The truth about the victims of political violence in Chile

by James Whelan (The Australian, December 15, 2006, extract). 

Six months before Salvador Allende was overthrown on September 11, 1973, Volodia Teitelboim told an interviewer for the Communist Party daily newspaper in Santiago that if civil war were to come, then 500,000 to 1,000,000 Chileans would die.

Teitelboim knew whereof he spoke. He was then the No.2 man in the Chilean Communist Party, the third largest in the Western world (after France and Italy), and a senior partner in Allende's Marxist-Leninist government.

The Communists were then planning to seize total power in the country, though they were not in as much a hurry to do so as the Socialists, the principal party in the Allende coalition and one passionately committed to revolutionary violence. So the Communists and the Socialists shared the same goal - ending once and for all the bourgeois democratic state - but differed on methods. So, when the Armed Forces finally did act on September 11 1973, they did so in response to the clamour of an overwhelming majority of Chileans.

News stories about what happened on that Tuesday in September routinely speak of the bloody coup. It was no such thing. About 200 people died in the shooting on September 11 and a little more than 1000 in the first three months of virtual civil war. But not the civil war the Communists were perfectly prepared to accept as their price for power: 500,000 to 1,000,000 victims.

Indeed, in all 17 years of military rule, the total of dead and missing - according to the official Rettig Commission - was 2,279. Were there abuses? Were there real victims? Without the slightest doubt. A war on terror tends to be a dirty war.

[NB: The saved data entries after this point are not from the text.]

-- pv_equiv track=rewrite | github.com/haptork/csaransh | csaransh_pp/pysrc/lineClassify.py | classesDataToSave
-- ===== SOURCE A (Python) =====
-- def classesDataToSave(cluster_labels, show_dim, tag):
--     class_points = {}
--     class_tags = {}
--     for i, label in enumerate(cluster_labels):
--         label = str(label)
--         if not label in class_points:
--             class_points[label] = [[], [], []]
--             class_tags[label] = []
--         class_points[label][0].append(show_dim[i][0])
--         class_points[label][1].append(show_dim[i][1])
--         class_points[label][2].append(0)
--         class_tags[label].append(tag[i])
--     return class_points, class_tags
-- ===== SOURCE B (Python) =====
-- def classesDataToSave(cluster_labels, show_dim, tag):
--     order = {}
--     for i, label in enumerate(cluster_labels):
--         order.setdefault(str(label), []).append(i)
--     class_points = {lab: [[show_dim[i][0] for i in idxs],
--                           [show_dim[i][1] for i in idxs],
--                           [0] * len(idxs)]
--                     for lab, idxs in order.items()}
--     class_tags = {lab: [tag[i] for i in idxs] for lab, idxs in order.items()}
--     return class_points, class_tags
-- ===== Notes on version B (the rewrite author's own statement) =====
-- stated objective: idiomatic
-- what changed: Instead of interleaving appends into two parallel dicts of ragged lists inside one loop, B first groups the indices by str(label) in one pass and then builds each dict entry with comprehensions over the index groups.
import Mathlib
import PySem

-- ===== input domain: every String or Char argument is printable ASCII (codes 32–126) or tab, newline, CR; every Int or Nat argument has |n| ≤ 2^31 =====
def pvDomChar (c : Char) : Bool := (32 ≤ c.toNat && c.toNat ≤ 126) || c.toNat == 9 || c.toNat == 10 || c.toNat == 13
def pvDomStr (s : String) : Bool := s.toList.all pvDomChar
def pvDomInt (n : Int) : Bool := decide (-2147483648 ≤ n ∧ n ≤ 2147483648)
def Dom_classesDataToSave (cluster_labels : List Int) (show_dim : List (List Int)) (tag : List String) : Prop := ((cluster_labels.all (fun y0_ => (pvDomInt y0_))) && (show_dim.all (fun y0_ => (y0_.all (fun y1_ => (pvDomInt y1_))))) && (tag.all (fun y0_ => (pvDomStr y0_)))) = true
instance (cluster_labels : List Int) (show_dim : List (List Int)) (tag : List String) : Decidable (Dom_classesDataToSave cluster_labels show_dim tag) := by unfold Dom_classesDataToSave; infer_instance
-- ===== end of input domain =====

-- B groups the indices by str(label) in one pass and then builds each dict entry by
-- comprehensions over the index groups, instead of A's interleaved appends into two
-- parallel dicts of ragged lists (idiomatic restructuring; same cost).

-- ===== PORT A =====
-- one loop step of A: ensure the label's entries exist, then append to the three
-- point columns and to the tag list (v.getD k [] is exact: every stored value is [p0,p1,p2])
def pvStepA (show_dim : List (List Int)) (tag : List String)
    (st : PySem.Dict String (List (List Int)) × PySem.Dict String (List String))
    (p : Int × Int) :
    PySem.Dict String (List (List Int)) × PySem.Dict String (List String) :=
  let lab := PySem.Int.toStr p.2
  let st' := if st.1.contains lab then st else (st.1.insert lab [[], [], []], st.2.insert lab [])
  let row := PySem.List.pyGetD show_dim p.1 []
  (st'.1.modify lab [[], [], []] (fun v =>
      [v.getD 0 [] ++ [PySem.List.pyGetD row 0 0],
       v.getD 1 [] ++ [PySem.List.pyGetD row 1 0],
       v.getD 2 [] ++ [(0 : Int)]]),
   st'.2.modify lab [] (fun t => t ++ [PySem.List.pyGetD tag p.1 ""]))

def classesDataToSave (cluster_labels : List Int) (show_dim : List (List Int)) (tag : List String) : (List (String × List (List Int))) × (List (String × List String)) :=
  let fin := (PySem.List.enumerate cluster_labels 0).foldl (pvStepA show_dim tag)
      (PySem.Dict.empty, PySem.Dict.empty)
  (fin.1.items, fin.2.items)

-- ===== PORT B =====
-- order.setdefault(str(label), []).append(i)  ≡  modify with default []
def pvGroup (labels : List String) : PySem.Dict String (List Int) :=
  (PySem.List.enumerate labels 0).foldl (fun d p => d.modify p.2 [] (fun t => t ++ [p.1]))
    PySem.Dict.empty

def classesDataToSave_alt (cluster_labels : List Int) (show_dim : List (List Int)) (tag : List String) : (List (String × List (List Int))) × (List (String × List String)) :=
  let order := pvGroup (cluster_labels.map PySem.Int.toStr)
  (order.items.map (fun g =>
      (g.1, [g.2.map (fun i => PySem.List.pyGetD (PySem.List.pyGetD show_dim i []) 0 0),
             g.2.map (fun i => PySem.List.pyGetD (PySem.List.pyGetD show_dim i []) 1 0),
             List.replicate g.2.length (0 : Int)])),
   order.items.map (fun g => (g.1, g.2.map (fun i => PySem.List.pyGetD tag i ""))))

-- ===== PRECONDITION & SPEC =====
-- Pre_ excludes exactly the inputs on which the Python A raises IndexError:
-- show_dim or tag shorter than cluster_labels, or a used row of show_dim with fewer than 2 entries.
def Pre_classesDataToSave (cluster_labels : List Int) (show_dim : List (List Int)) (tag : List String) : Prop :=
  cluster_labels.length ≤ show_dim.length ∧ cluster_labels.length ≤ tag.length ∧
    ∀ r ∈ show_dim.take cluster_labels.length, 2 ≤ r.length
instance (cluster_labels : List Int) (show_dim : List (List Int)) (tag : List String) : Decidable (Pre_classesDataToSave cluster_labels show_dim tag) := by unfold Pre_classesDataToSave; infer_instance

def pvWitness_classesDataToSave : List Int × List (List Int) × List String :=
  ([0, 1, 0], [[1, 2], [3, 4], [5, 6]], ["a", "b", "c"])

def Spec_classesDataToSave (cluster_labels : List Int) (show_dim : List (List Int)) (tag : List String) (out : (List (String × List (List Int))) × (List (String × List String))) : Prop := out = classesDataToSave_alt cluster_labels show_dim tag
instance (cluster_labels : List Int) (show_dim : List (List Int)) (tag : List String) (out : (List (String × List (List Int))) × (List (String × List String))) : Decidable (Spec_classesDataToSave cluster_labels show_dim tag out) := by unfold Spec_classesDataToSave; infer_instance

-- ===== CLAIM (what is proved, stated in full; the proofs are below) =====
def Claim_equal_classesDataToSave : Prop := ∀ (cluster_labels : List Int) (show_dim : List (List Int)) (tag : List String), Dom_classesDataToSave cluster_labels show_dim tag → Pre_classesDataToSave cluster_labels show_dim tag → Spec_classesDataToSave cluster_labels show_dim tag (classesDataToSave cluster_labels show_dim tag)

Still, in the case of Chile
, and contrary to news reports, the number of actual victims was small.

The Chilean Revolution thus was, by far, the least bloody of any significant Latin American revolution of the 20th century.
 

------

James Whelan is an historian who has published seven books, including arguably the most complete contemporary history of Chile (Out of the Ashes: Life, Death, and Transfiguration of Democracy in Chile, 1833-1988). He served for three years as visiting professor at the University of Chile and is regularly published in newspapers and magazines across the world.